◆ Task details
Please transcribe the data that follows, keeping every line exact.

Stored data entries
-- ===== PORT B =====

-- termination facts for pvZipStrip (cited by name in its decreasing_by)
theorem pvSumDropLe (xss : List (List String)) :
    ((xss.map (fun c => c.drop 1)).map List.length).sum ≤ (xss.map List.length).sum := by
  induction xss with
  | nil => simp
  | cons c t ih => simp only [List.map_cons, List.sum_cons, List.length_drop]; omega

theorem pvSumDropLt (xss : List (List String))
    (h : xss.any (fun c => !c.isEmpty) = true) :
    ((xss.map (fun c => c.drop 1)).map List.length).sum < (xss.map List.length).sum := by
  induction xss with
  | nil => simp at h
  | cons c t ih =>
    simp only [List.map_cons, List.sum_cons, List.length_drop]
    by_cases hc : c = []
    · subst hc
      simp at h
      have := ih (by simpa using h)
      simpa using this
    · have : 1 ≤ c.length := List.length_pos_iff.mpr hc
      have := pvSumDropLe t
      omega

-- the while loop of Source B: emit heads (c[0] if c else ''), strip (c[1:]), stop when all empty
def pvZipStrip (xss : List (List String)) : List (List String) :=
  if h : xss.any (fun c => !c.isEmpty) = true then
    (xss.map (fun c => c.headD "")) :: pvZipStrip (xss.map (fun c => c.drop 1))
  else []
  termination_by (xss.map List.length).sum
  decreasing_by simpa using pvSumDropLt xss h

def preserve_newlines_in_columns_alt (cols : List String) : List (List String) :=
  pvZipStrip (cols.map (fun col => pvSplitNL col))

-- ===== PRECONDITION & SPEC =====
def Spec_preserve_newlines_in_columns (cols : List String) (out : List (List String)) : Prop := out = preserve_newlines_in_columns_alt cols
instance (cols : List String) (out : List (List String)) : Decidable (Spec_preserve_newlines_in_columns cols out) := by unfold Spec_preserve_newlines_in_columns; infer_instance

-- ===== CLAIM (what is proved, stated in full; the proofs are below) =====
def Claim_equal_preserve_newlines_in_columns : Prop := ∀ (cols : List String), Dom_preserve_newlines_in_columns cols → Spec_preserve_newlines_in_columns cols (preserve_newlines_in_columns cols)

-- ===== LEMMAS AND PROOFS =====

-- the common canonical form: row i is the i-th entry of every column (default "")
def pvCanon (ss : List (List String)) (m : Nat) : List (List String) :=
  (List.range m).map (fun i => ss.map (fun s => s.getD i ""))

def pvMaxLen : List (List String) → Nat
  | [] => 0
  | s :: t => max s.length (pvMaxLen t)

◆ Task result
-- ===== PORT B =====

-- termination facts for pvZipStrip (cited by name in its decreasing_by)
theorem pvSumDropLe (xss : List (List String)) :
    ((xss.map (fun c => c.drop 1)).map List.length).sum ≤ (xss.map List.length).sum := by
  induction xss with
  | nil => simp
  | cons c t ih => simp only [List.map_cons, List.sum_cons, List.length_drop]; omega

theorem pvSumDropLt (xss : List (List String))
    (h : xss.any (fun c => !c.isEmpty) = true) :
    ((xss.map (fun c => c.drop 1)).map List.length).sum < (xss.map List.length).sum := by
  induction xss with
  | nil => simp at h
  | cons c t ih =>
    simp only [List.map_cons, List.sum_cons, List.length_drop]
    by_cases hc : c = []
    · subst hc
      simp at h
      have := ih (by simpa using h)
      simpa using this
    · have : 1 ≤ c.length := List.length_pos_iff.mpr hc
      have := pvSumDropLe t
      omega

-- the while loop of Source B: emit heads (c[0] if c else ''), strip (c[1:]), stop when all empty
def pvZipStrip (xss : List (List String)) : List (List String) :=
  if h : xss.any (fun c => !c.isEmpty) = true then
    (xss.map (fun c => c.headD "")) :: pvZipStrip (xss.map (fun c => c.drop 1))
  else []
  termination_by (xss.map List.length).sum
  decreasing_by simpa using pvSumDropLt xss h

def preserve_newlines_in_columns_alt (cols : List String) : List (List String) :=
  pvZipStrip (cols.map (fun col => pvSplitNL col))

-- ===== PRECONDITION & SPEC =====
def Spec_preserve_newlines_in_columns (cols : List String) (out : List (List String)) : Prop := out = preserve_newlines_in_columns_alt cols
instance (cols : List String) (out : List (List String)) : Decidable (Spec_preserve_newlines_in_columns cols out) := by unfold Spec_preserve_newlines_in_columns; infer_instance

-- ===== CLAIM (what is proved, stated in full; the proofs are below) =====
def Claim_equal_preserve_newlines_in_columns : Prop := ∀ (cols : List String), Dom_preserve_newlines_in_columns cols → Spec_preserve_newlines_in_columns cols (preserve_newlines_in_columns cols)

-- ===== LEMMAS AND PROOFS =====

-- the common canonical form: row i is the i-th entry of every column (default "")
def pvCanon (ss : List (List String)) (m : Nat) : List (List String) :=
  (List.range m).map (fun i => ss.map (fun s => s.getD i ""))

def pvMaxLen : List (List String) → Nat
  | [] => 0
  | s :: t => max s.length (pvMaxLen t)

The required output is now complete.